▸ **What this task involves**: From the data that follows, print exactly the lines starting at the one containing "Python_Works/List/list6.py | indices_impairs_tries" and ending at the one containing "-- stated objective: idiomatic"; include both of them and nothing more.

Dataset entries
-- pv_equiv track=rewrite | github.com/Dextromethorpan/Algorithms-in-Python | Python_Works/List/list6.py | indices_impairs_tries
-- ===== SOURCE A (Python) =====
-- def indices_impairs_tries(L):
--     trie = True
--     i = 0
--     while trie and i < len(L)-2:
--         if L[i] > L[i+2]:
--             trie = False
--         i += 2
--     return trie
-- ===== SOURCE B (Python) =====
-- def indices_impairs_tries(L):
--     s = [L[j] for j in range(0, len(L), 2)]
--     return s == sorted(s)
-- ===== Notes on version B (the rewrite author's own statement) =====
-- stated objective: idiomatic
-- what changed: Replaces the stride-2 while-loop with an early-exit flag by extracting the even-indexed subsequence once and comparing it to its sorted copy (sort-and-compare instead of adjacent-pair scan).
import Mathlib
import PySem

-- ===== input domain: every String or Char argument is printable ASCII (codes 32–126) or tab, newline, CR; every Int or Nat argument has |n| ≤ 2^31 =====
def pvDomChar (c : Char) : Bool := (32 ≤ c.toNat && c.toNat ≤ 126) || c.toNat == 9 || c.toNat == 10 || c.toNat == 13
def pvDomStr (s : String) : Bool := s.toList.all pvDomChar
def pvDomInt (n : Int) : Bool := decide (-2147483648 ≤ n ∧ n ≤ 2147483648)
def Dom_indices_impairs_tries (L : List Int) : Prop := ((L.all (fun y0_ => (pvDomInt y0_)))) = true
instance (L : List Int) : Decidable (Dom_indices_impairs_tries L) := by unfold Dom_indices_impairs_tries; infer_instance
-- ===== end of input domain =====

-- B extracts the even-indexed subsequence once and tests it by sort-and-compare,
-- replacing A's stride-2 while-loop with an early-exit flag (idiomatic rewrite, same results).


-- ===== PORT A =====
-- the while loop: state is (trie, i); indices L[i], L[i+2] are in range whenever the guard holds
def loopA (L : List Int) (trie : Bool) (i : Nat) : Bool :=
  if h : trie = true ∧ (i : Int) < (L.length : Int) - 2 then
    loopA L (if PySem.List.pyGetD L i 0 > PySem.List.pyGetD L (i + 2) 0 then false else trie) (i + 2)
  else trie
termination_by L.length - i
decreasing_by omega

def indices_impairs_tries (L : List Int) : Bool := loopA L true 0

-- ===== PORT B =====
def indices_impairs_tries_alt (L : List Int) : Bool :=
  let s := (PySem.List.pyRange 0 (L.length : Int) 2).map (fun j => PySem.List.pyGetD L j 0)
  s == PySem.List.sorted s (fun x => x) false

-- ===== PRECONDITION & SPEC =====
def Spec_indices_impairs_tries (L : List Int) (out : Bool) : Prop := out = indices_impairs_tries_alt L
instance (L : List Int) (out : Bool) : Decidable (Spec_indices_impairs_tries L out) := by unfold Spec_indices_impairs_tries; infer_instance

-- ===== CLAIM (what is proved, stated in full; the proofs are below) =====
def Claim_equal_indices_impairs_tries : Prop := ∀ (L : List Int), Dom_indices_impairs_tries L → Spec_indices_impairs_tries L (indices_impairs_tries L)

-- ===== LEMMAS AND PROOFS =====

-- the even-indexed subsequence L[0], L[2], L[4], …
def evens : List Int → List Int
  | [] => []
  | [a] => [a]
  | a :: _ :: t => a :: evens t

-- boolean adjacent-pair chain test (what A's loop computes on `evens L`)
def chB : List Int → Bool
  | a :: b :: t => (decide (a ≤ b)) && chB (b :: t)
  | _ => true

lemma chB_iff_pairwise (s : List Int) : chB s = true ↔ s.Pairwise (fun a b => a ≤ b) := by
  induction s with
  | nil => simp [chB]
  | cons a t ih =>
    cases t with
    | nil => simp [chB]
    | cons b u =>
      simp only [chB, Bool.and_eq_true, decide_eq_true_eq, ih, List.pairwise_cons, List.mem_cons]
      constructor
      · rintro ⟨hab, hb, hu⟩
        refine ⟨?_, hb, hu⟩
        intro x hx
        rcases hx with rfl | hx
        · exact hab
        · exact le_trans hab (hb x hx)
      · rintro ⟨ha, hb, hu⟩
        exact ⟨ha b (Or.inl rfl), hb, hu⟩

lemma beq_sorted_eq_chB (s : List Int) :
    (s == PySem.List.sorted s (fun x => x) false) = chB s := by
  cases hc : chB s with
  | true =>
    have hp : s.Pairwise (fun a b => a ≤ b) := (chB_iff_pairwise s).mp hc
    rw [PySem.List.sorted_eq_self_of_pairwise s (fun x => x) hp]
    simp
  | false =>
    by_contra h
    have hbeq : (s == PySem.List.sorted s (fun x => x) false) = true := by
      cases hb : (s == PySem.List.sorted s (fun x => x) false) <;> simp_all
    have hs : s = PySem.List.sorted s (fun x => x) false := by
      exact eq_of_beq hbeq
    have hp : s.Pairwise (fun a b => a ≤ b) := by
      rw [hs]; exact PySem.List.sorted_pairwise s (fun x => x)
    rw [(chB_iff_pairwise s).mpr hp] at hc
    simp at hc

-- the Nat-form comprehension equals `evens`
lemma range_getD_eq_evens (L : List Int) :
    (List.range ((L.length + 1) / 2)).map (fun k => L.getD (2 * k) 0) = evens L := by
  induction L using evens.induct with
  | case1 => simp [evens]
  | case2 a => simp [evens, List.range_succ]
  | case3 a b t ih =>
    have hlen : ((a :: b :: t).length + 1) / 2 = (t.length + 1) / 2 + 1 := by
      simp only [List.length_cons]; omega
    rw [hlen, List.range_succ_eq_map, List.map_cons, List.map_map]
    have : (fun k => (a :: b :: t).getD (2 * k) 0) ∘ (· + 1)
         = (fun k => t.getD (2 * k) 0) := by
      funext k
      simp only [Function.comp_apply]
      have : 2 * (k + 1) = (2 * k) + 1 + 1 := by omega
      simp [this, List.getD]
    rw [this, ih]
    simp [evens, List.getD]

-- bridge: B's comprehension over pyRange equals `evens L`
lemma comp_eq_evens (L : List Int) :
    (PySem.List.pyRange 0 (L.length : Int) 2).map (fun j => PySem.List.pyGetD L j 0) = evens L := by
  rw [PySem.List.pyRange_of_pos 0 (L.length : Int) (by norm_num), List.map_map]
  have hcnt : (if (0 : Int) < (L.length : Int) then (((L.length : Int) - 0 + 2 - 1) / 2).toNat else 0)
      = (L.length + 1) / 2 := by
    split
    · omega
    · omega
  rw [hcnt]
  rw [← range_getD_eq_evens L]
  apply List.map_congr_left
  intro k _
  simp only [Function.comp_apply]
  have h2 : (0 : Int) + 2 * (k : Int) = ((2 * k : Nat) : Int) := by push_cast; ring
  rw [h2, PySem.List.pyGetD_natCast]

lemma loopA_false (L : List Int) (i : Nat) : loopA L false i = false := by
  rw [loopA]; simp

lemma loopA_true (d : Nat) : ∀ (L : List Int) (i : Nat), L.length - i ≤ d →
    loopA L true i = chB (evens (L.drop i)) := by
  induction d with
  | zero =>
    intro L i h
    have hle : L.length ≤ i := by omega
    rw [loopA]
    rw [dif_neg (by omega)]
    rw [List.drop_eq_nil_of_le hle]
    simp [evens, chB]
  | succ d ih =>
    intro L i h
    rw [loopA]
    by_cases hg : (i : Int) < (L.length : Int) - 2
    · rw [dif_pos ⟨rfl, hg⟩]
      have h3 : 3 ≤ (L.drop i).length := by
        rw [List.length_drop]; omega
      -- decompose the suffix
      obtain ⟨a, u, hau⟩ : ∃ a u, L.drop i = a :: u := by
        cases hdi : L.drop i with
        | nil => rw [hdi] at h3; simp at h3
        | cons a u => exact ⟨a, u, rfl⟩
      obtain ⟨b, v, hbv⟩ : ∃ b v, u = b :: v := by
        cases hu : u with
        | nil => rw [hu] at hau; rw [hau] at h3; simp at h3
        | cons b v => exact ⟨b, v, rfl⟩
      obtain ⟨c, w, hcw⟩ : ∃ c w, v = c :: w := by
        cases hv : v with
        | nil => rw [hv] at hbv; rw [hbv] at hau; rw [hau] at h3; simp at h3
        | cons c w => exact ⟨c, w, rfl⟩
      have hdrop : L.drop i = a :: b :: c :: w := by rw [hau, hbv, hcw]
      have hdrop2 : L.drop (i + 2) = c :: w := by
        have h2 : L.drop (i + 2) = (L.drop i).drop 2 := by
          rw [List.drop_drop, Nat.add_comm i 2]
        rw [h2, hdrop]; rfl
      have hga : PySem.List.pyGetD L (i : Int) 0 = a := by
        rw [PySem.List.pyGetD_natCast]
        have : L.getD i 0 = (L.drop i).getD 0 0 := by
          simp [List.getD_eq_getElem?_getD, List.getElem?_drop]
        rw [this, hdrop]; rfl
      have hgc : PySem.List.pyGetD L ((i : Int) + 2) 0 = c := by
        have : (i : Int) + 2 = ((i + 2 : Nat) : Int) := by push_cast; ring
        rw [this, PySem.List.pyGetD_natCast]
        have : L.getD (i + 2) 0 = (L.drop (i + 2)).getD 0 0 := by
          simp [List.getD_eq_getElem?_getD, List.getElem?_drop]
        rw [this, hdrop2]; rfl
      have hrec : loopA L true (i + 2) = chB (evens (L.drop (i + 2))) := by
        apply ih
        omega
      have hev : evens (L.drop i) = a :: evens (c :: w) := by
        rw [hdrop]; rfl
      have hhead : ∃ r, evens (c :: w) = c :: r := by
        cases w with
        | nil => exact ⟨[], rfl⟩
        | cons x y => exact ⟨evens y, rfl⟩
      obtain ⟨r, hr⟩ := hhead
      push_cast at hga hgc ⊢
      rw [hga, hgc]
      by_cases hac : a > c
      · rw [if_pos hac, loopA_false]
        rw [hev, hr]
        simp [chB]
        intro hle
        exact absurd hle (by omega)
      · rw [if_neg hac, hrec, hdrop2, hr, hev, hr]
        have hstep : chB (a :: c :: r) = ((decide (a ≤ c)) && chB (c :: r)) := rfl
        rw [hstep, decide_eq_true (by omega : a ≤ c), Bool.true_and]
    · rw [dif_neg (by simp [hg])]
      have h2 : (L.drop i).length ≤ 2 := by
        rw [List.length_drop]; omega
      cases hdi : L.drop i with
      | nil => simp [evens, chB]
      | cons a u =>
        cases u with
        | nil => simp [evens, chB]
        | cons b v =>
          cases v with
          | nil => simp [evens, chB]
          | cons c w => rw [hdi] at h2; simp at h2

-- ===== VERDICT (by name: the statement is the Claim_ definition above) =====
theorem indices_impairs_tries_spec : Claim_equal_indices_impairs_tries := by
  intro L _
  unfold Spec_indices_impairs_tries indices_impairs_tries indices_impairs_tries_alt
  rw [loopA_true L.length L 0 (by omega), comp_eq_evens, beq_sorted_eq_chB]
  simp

...

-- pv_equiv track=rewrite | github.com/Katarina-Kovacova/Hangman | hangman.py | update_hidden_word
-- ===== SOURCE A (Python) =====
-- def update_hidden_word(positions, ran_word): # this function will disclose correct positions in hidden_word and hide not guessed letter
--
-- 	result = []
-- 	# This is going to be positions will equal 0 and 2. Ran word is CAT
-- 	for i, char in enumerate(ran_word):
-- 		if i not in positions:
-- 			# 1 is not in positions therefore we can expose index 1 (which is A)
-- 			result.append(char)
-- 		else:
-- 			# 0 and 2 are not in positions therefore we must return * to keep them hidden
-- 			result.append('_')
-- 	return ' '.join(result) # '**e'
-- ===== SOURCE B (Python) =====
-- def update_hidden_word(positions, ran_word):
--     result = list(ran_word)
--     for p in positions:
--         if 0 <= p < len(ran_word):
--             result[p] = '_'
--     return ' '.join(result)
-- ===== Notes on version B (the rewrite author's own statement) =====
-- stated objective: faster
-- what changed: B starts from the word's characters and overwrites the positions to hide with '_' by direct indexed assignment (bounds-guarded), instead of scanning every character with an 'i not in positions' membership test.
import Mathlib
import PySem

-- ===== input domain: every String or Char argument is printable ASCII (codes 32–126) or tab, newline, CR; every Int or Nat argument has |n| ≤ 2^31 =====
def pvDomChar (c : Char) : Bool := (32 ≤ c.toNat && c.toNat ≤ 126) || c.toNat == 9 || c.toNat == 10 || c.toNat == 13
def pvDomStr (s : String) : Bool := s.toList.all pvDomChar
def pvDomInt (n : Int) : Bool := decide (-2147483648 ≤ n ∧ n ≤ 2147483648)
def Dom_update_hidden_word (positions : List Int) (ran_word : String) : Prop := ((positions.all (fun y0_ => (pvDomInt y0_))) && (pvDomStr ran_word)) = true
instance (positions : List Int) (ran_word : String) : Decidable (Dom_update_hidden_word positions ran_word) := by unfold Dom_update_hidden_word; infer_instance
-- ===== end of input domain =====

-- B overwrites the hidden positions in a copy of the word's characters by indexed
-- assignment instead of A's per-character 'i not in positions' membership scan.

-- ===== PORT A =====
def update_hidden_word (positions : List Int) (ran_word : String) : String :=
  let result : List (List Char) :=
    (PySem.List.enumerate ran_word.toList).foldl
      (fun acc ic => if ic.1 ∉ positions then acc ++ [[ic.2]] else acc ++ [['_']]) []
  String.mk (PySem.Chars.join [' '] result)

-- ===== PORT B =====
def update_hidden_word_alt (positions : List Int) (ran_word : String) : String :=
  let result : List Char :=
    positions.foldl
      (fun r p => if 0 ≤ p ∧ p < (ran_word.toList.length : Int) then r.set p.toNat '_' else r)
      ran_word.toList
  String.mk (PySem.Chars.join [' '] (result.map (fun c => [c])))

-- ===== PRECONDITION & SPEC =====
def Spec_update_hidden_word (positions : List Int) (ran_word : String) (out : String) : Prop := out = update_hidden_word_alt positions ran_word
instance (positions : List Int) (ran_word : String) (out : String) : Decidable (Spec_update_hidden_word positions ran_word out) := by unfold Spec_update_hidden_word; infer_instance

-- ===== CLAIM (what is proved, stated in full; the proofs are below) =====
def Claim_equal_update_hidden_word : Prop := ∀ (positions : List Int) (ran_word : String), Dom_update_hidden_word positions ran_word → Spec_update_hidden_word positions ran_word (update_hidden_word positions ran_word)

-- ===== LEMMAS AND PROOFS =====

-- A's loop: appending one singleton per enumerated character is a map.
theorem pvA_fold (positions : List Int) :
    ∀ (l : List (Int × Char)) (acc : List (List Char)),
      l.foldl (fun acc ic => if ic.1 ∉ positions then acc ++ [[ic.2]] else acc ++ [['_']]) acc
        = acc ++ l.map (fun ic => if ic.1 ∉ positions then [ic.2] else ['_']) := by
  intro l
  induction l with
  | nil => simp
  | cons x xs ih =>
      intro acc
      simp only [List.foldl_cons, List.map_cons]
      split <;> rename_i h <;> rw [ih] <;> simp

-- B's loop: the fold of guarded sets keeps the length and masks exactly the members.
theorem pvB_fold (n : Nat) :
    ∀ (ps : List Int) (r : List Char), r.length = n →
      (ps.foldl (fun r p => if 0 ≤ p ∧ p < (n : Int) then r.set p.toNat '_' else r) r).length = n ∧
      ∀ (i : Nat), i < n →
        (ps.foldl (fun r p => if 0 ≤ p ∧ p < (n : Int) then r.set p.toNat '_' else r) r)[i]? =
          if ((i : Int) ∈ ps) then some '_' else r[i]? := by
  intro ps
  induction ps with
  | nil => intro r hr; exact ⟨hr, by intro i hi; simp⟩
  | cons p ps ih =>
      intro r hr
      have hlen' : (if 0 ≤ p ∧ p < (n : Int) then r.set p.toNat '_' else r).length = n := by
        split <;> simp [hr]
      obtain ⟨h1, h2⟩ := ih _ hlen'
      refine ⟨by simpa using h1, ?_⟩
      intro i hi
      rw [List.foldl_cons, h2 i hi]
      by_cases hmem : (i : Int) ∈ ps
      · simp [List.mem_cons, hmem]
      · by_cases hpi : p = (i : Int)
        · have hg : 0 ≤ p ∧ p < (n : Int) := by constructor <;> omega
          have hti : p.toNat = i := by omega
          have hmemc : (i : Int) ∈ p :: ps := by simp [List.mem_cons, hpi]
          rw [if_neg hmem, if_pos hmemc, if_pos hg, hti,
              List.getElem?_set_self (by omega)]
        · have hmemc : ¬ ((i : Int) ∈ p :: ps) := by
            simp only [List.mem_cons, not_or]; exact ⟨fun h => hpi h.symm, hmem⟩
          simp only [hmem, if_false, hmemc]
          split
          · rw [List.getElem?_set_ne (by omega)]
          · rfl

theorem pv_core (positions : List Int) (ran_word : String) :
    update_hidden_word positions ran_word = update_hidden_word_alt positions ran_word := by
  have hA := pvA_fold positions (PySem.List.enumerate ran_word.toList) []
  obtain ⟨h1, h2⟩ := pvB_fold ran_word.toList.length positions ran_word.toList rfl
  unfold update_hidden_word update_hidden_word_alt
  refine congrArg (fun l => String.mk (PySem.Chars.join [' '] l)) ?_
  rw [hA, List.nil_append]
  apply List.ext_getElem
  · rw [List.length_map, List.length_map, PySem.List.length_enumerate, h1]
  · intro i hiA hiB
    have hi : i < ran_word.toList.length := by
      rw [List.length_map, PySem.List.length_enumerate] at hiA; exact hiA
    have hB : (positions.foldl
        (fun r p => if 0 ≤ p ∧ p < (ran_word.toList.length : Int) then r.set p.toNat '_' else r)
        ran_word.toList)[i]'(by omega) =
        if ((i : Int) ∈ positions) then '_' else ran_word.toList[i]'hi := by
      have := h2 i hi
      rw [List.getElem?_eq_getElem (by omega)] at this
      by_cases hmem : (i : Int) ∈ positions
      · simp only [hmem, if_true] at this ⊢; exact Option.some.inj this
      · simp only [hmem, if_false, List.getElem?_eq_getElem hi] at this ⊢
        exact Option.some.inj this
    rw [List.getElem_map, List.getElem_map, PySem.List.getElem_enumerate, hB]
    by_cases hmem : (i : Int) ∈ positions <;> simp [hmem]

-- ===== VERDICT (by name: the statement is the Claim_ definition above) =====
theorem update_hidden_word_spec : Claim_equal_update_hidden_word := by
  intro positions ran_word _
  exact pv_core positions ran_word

▸ **Written response**:
-- pv_equiv track=rewrite | github.com/Dextromethorpan/Algorithms-in-Python | Python_Works/List/list6.py | indices_impairs_tries
-- ===== SOURCE A (Python) =====
-- def indices_impairs_tries(L):
--     trie = True
--     i = 0
--     while trie and i < len(L)-2:
--         if L[i] > L[i+2]:
--             trie = False
--         i += 2
--     return trie
-- ===== SOURCE B (Python) =====
-- def indices_impairs_tries(L):
--     s = [L[j] for j in range(0, len(L), 2)]
--     return s == sorted(s)
-- ===== Notes on version B (the rewrite author's own statement) =====
-- stated objective: idiomatic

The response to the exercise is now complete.